=== Records to use ===

-- pv_equiv track=rewrite | github.com/jeganpillai/python_reference | p0016_check_if_all_a_appears_before_all_b.py | Grow_With_Data
-- ===== SOURCE A (Python) =====
-- def Grow_With_Data(s):
--     if s[0] == 'b' and 'a' in s: # 'baaab'
--         return False
--     if 'a' in s and not 'b' in s: # 'aaaaa'
--         return True
--     if s[0] == 'b' and not 'a' in s: # 'bbbbb'
--         return True
--     c = s[0]
--     for indx, val in enumerate(s):
--         if c == val:
--             continue
--         elif c in s[indx+1:]:
--             return False
--     return True
-- ===== SOURCE B (Python) =====
-- def Grow_With_Data(s):
--     c = s[0]
--     if c == 'b':
--         return 'a' not in s
--     if 'a' in s and 'b' not in s:
--         return True
--     i = 0
--     n = len(s)
--     while i < n and s[i] == c:
--         i += 1
--     return c not in s[i:]
-- ===== Notes on version B (the rewrite author's own statement) =====
-- stated objective: faster
-- what changed: Replaces the quadratic enumerate loop (a fresh substring scan s[indx+1:] at every differing position) with a single linear pass: skip the leading run of the first character, then check it never reappears; the a/b special cases collapse to one membership test per branch.
import Mathlib
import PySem

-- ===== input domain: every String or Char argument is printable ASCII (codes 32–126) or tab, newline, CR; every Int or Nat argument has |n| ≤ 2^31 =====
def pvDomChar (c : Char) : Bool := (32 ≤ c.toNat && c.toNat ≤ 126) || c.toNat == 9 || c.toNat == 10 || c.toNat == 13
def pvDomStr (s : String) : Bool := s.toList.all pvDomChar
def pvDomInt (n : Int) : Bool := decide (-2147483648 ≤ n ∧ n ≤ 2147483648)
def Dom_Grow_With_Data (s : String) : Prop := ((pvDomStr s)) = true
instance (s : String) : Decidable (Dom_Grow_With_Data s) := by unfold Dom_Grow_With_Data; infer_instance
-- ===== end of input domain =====

-- B replaces A's quadratic enumerate-with-substring-scan loop by one linear pass (objective: faster).

-- ===== PORT A =====
-- the for-loop of A: 'for indx, val in enumerate(s): if c == val: continue; elif c in s[indx+1:]: return False' then 'return True'
def growLoopA (l : List Char) (c : Char) : Nat → List Char → Bool
  | _, [] => true
  | indx, val :: rest =>
      if c == val then growLoopA l c (indx + 1) rest
      else if PySem.Chars.isIn [c] (PySem.List.slice l (some ((indx : Int) + 1)) none) then false
      else growLoopA l c (indx + 1) rest

def Grow_With_Data (s : String) : Bool :=
  match PySem.List.pyGet? s.toList 0 with
  | none => false   -- s[0] raises IndexError on the empty string; excluded by Pre_
  | some s0 =>
    if s0 == 'b' && PySem.Chars.isIn ['a'] s.toList then false
    else if PySem.Chars.isIn ['a'] s.toList && !(PySem.Chars.isIn ['b'] s.toList) then true
    else if s0 == 'b' && !(PySem.Chars.isIn ['a'] s.toList) then true
    else growLoopA s.toList s0 0 s.toList

-- ===== PORT B =====
-- the while-loop of B: advance i past the leading run of c (returns s[i:])
def skipEq (c : Char) : List Char → List Char
  | [] => []
  | x :: xs => if x == c then skipEq c xs else x :: xs

def Grow_With_Data_alt (s : String) : Bool :=
  match PySem.List.pyGet? s.toList 0 with
  | none => false   -- s[0] raises IndexError on the empty string; excluded by Pre_
  | some c =>
    if c == 'b' then !(PySem.Chars.isIn ['a'] s.toList)
    else if PySem.Chars.isIn ['a'] s.toList && !(PySem.Chars.isIn ['b'] s.toList) then true
    else !(PySem.Chars.isIn [c] (skipEq c s.toList))

-- ===== PRECONDITION & SPEC =====
-- A evaluates s[0], which raises IndexError on the empty string; everything else is total.
def Pre_Grow_With_Data (s : String) : Prop := s ≠ ""
instance (s : String) : Decidable (Pre_Grow_With_Data s) := by unfold Pre_Grow_With_Data; infer_instance
def pvWitness_Grow_With_Data : String := "aab"

def Spec_Grow_With_Data (s : String) (out : Bool) : Prop := out = Grow_With_Data_alt s
instance (s : String) (out : Bool) : Decidable (Spec_Grow_With_Data s out) := by unfold Spec_Grow_With_Data; infer_instance

-- ===== CLAIM (what is proved, stated in full; the proofs are below) =====
def Claim_equal_Grow_With_Data : Prop := ∀ (s : String), Dom_Grow_With_Data s → Pre_Grow_With_Data s → Spec_Grow_With_Data s (Grow_With_Data s)

-- ===== LEMMAS AND PROOFS =====

-- 'c in s' for a single character c is list membership
theorem isIn_singleton (c : Char) (l : List Char) :
    PySem.Chars.isIn [c] l = l.contains c := by
  rw [List.contains_eq_mem]
  by_cases h : c ∈ l
  · rw [(PySem.Chars.isIn_iff_infix [c] l).2 ((List.singleton_infix_iff c l).2 h)]
    simp [h]
  · rw [(PySem.Chars.isIn_eq_false_iff [c] l).2 (fun hi => h ((List.singleton_infix_iff c l).1 hi))]
    simp [h]

theorem skipEq_subset (c : Char) (t : List Char) : ∀ x, x ∈ skipEq c t → x ∈ t := by
  induction t with
  | nil => simp [skipEq]
  | cons y ys ih =>
      intro x hx
      simp only [skipEq] at hx
      by_cases hy : y == c
      · simp only [hy] at hx
        exact List.mem_cons_of_mem y (ih x hx)
      · simpa using (by simpa [hy] using hx)

theorem growLoopA_eq (l : List Char) (c : Char) :
    ∀ (t : List Char) (indx : Nat), t = l.drop indx →
      growLoopA l c indx t = !((skipEq c t).contains c) := by
  intro t
  induction t with
  | nil => intro indx _; simp [growLoopA, skipEq]
  | cons v rest ih =>
      intro indx hdrop
      have hrest : rest = l.drop (indx + 1) := by
        have := congrArg List.tail hdrop
        simpa [List.tail_drop] using this
      have hslice : PySem.List.slice l (some ((indx : Int) + 1)) none = l.drop (indx + 1) := by
        have h1 : ((indx : Int) + 1) = ((indx + 1 : Nat) : Int) := by push_cast; ring
        rw [h1, PySem.List.slice_from_natCast]
      rw [growLoopA, hslice, ← hrest, isIn_singleton]
      by_cases hcv : c = v
      · subst hcv
        rw [if_pos (by simp)]
        rw [ih (indx + 1) hrest]
        simp [skipEq]
      · rw [if_neg (by simpa using hcv)]
        have hskip : skipEq c (v :: rest) = v :: rest := by
          have : (v == c) = false := by simp [Ne.symm hcv]
          simp [skipEq, this]
        rw [hskip]
        by_cases hmem : c ∈ rest
        · simp [List.contains_eq_mem, hmem]
        · have hns : c ∉ skipEq c rest := fun h => hmem (skipEq_subset c rest c h)
          have hcont : rest.contains c = false := by simp [List.contains_eq_mem, hmem]
          simp only [hcont, Bool.false_eq_true, if_false]
          rw [ih (indx + 1) hrest]
          simp [List.contains_eq_mem, hmem, hns, hcv]

-- ===== VERDICT (by name: the statement is the Claim_ definition above) =====
theorem Grow_With_Data_spec : Claim_equal_Grow_With_Data := by
  intro s _ hpre
  unfold Spec_Grow_With_Data Grow_With_Data Grow_With_Data_alt
  have hl : s.toList ≠ [] := fun h => hpre (String.toList_eq_nil_iff.mp h)
  obtain ⟨x, xs, hlist⟩ := List.exists_cons_of_ne_nil hl
  rw [hlist, PySem.List.pyGet?_zero_cons]
  by_cases hx : x = 'b'
  · subst hx
    by_cases ha : PySem.Chars.isIn ['a'] ('b' :: xs) = true
    · simp [ha]
    · have ha' : PySem.Chars.isIn ['a'] ('b' :: xs) = false := by simpa using ha
      simp [ha']
  · have hxb : (x == 'b') = false := by simp [hx]
    simp only [hxb, Bool.false_and, Bool.false_eq_true, if_false]
    by_cases hab : (PySem.Chars.isIn ['a'] (x :: xs) && !(PySem.Chars.isIn ['b'] (x :: xs))) = true
    · simp [hab]
    · have hab' : (PySem.Chars.isIn ['a'] (x :: xs) && !(PySem.Chars.isIn ['b'] (x :: xs))) = false := by
        simpa using hab
      simp only [hab', Bool.false_eq_true, if_false]
      rw [isIn_singleton]
      exact growLoopA_eq (x :: xs) x (x :: xs) 0 rfl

===

Exercise aim ::
Every line above with the word "skipEq" belongs in the answer, copied as written.

Written response ::
def skipEq (c : Char) : List Char → List Char
  | x :: xs => if x == c then skipEq c xs else x :: xs
    else !(PySem.Chars.isIn [c] (skipEq c s.toList))
theorem skipEq_subset (c : Char) (t : List Char) : ∀ x, x ∈ skipEq c t → x ∈ t := by
  | nil => simp [skipEq]
      simp only [skipEq] at hx
      growLoopA l c indx t = !((skipEq c t).contains c) := by
  | nil => intro indx _; simp [growLoopA, skipEq]
        simp [skipEq]
        have hskip : skipEq c (v :: rest) = v :: rest := by
          simp [skipEq, this]
        · have hns : c ∉ skipEq c rest := fun h => hmem (skipEq_subset c rest c h)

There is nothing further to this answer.